Rheonics SRV viscometer, SRD density-viscosity meter, DVP gas density-viscosity meter, and DVM HPHT density-viscosity meter

What is the purpose of this article?

This article describes the procedure to establish communication between a Rheonics SME (Modbus TCP) and a S7-400 with a PROFIBUS Interface through a Moxa converter (MGate 5111)

Table of contents

• 1. Overview
• 2. Communication Between SME and a PROFIBUS Interface
• 3. Moxa MGate 5111 Configuration
  • 3.1 Network Settings
  • 3.2 Protocol Conversion Settings
  • 3.3 Modbus TCP Settings
  • 3.4 Profibus Settings
  • 3.5 I/O Data Mapping
• 4. S7-400 Configuration: TIA Portal
  • 4.1 Creating a New Project
  • 4.2 Importing a GSD File
  • 4.3 Adding the Moxa to the Diagram
  • 4.4 Profibus Configuration and Mapping
• 5. Rheonics Digital Signals
• 6. References

1. Overview

Rheonics viscosity and density meters bring fluid intelligence and process control to a broad range of customer applications. Each sensor is equipped with a Smart Module Electronics unit (SME), which drives the sensor, evaluates its response, and enables communication through all major communication protocols.

Rheonics sensors natively support industrial protocols such as Modbus, Ethernet/IP, Profinet, and HART. Other protocols, like Profibus, are supported through converters. These converters are also available from Rheonics pre-configured to work out-of-the-box with Rheonics sensors. The guide provides comprehensive step-by-step instructions for both configuring the converters for use with Rheonics sensors as well as using pre-configured converters from Rheonics. A comprehensive list of digital and analog communication options available on Rheonics automation instruments can be found here.

Figure 1.  Moxa MGate 5111. Image sourced from Moxa’s website. 

2. Communication Between SME and a PROFIBUS Interface

Customers often find themselves needing to connect devices that use different communication protocols, particularly when expanding or modernizing their systems. A common scenario occurs when an existing network running on PROFIBUS needs to integrate newer Modbus TCP devices, such as smart sensors, HMIs, or third-party control systems. Rather than going through a costly complete system overhaul, a protocol gateway provides a practical solution to bridge these networks.

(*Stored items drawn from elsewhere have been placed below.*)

-- ===== CLAIM (what is proved, stated in full; the proofs are below) =====
def Claim_equal_solution : Prop := ∀ (table : List String) (languages : List String) (preference : List Int), Dom_solution table languages preference → Pre_solution table languages preference → Spec_solution table languages preference (solution table languages preference)

-- ===== LEMMAS AND PROOFS =====

-- A's contribution of one (lang, pre) pair to the score of row t
def pvContrib (lp : String × Int) (t : String) : Int :=
  if PySem.Str.isIn lp.1 t then
    (6 - (((PySem.List.index? (PySem.Str.split₀ t) lp.1).getD 0 : Nat) : Int)) * lp.2
  else 0

-- the total score A assigns to row t
def pvScoreA (zl : List (String × Int)) (t : String) : Int :=
  ((zl.filter (fun lp => PySem.Str.isIn lp.1 t)).map
    (fun lp => (6 - (((PySem.List.index? (PySem.Str.split₀ t) lp.1).getD 0 : Nat) : Int)) * lp.2)).sum

-- the comparison underlying sorted2's insertion sort for the key (-score, name)
def pvBefore (x m : String × Int) : Bool :=
  decide ((-x.2 : Int) < -m.2) || (!decide ((-m.2 : Int) < -x.2) && decide (x.1 < m.1))

theorem pv_setD_natCast (xs : List Int) (j : Nat) (v : Int) (h : j < xs.length) :
    PySem.List.pySetD xs (j : Int) v = xs.set j v := by
  have hj : ((j : Int) < (xs.length : Int)) := by exact_mod_cast h
  simp [PySem.List.pySetD, PySem.List.pySet?, PySem.List.pyIdx?, hj]

-- one pass of A's inner loop over range' a n updates each in-window index once
theorem pv_inner_aux (cond : Nat → Bool) (f : Nat → Int) :
    ∀ (n a : Nat) (sc : List Int), a + n ≤ sc.length →
    ((List.range' a n).foldl (fun s j =>
        if cond j then PySem.List.pySetD s (j : Int) (PySem.List.pyGetD s (j : Int) 0 + f j) else s) sc).length = sc.length ∧
    ∀ j : Nat, ((List.range' a n).foldl (fun s j =>
        if cond j then PySem.List.pySetD s (j : Int) (PySem.List.pyGetD s (j : Int) 0 + f j) else s) sc).getD j 0
      = sc.getD j 0 + (if a ≤ j ∧ j < a + n ∧ cond j then f j else 0) := by
  intro n
  induction n with
  | zero => intro a sc _; exact ⟨rfl, fun j => by simp; omega⟩
  | succ n ih =>
    intro a sc hlen
    rw [List.range'_succ, List.foldl_cons]
    set sc' := (if cond a then PySem.List.pySetD sc (a : Int) (PySem.List.pyGetD sc (a : Int) 0 + f a) else sc) with hsc'
    have ha : a < sc.length := by omega
    have hsc'eq : sc' = if cond a then sc.set a (sc.getD a 0 + f a) else sc := by
      rw [hsc', pv_setD_natCast sc a _ ha, PySem.List.pyGetD_natCast]
    have hlen' : sc'.length = sc.length := by
      rw [hsc'eq]; split <;> simp
    have hget : ∀ j : Nat, sc'.getD j 0 = sc.getD j 0 + (if a = j ∧ cond a then f a else 0) := by
      intro j
      rw [hsc'eq]
      by_cases hc : cond a
      · simp only [hc, if_true]
        by_cases hj : a = j
        · subst hj
          simp only [List.getD_eq_getElem?_getD, List.getElem?_set_self, ha, if_true, true_and]
          rw [List.getElem?_eq_getElem ha]
          simp
        · simp [List.getD_eq_getElem?_getD, List.getElem?_set_ne hj, hj]
      · simp [hc]
    obtain ⟨ihlen, ihget⟩ := ih (a + 1) sc' (by omega)
    refine ⟨by rw [ihlen, hlen'], fun j => ?_⟩
    rw [ihget j, hget j]
    by_cases hc : cond j <;> by_cases h1 : a = j <;> by_cases h2 : a + 1 ≤ j ∧ j < a + 1 + n <;>
      subst_eqs <;> simp_all <;> omega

The MGate 5111 gateways convert data from Modbus RTU/ASCII/TCP, EtherNet/IP, or PROFINET to PROFIBUS protocols. It provides a web console for easy configuration through a web browser using the HTTP/HTTPS protocol. It will be used to establish communication between a Rheonics SME, acting as a Modbus TCP Server, and an S7-400 PROFIBUS interface Figure 2. MGate 5111 Application Example
 

Figure 2. MGate 5111 Application Example

The SME network configuration must be set up to enable Ethernet communication between SME and MGate 5111. Detailed instructions for configuring the network are available at https://support.rheonics.com/en/support/solutions/articles/81000397449-verifying-the-network-setup-on-the-pc-where-the-rcp-software-is-installed

3. Moxa MGate 5111 Configuration

Log in to the Moxa device using its default IP address: 192.168.127.254 in any web browser. The default username is admin, and the password is moxa.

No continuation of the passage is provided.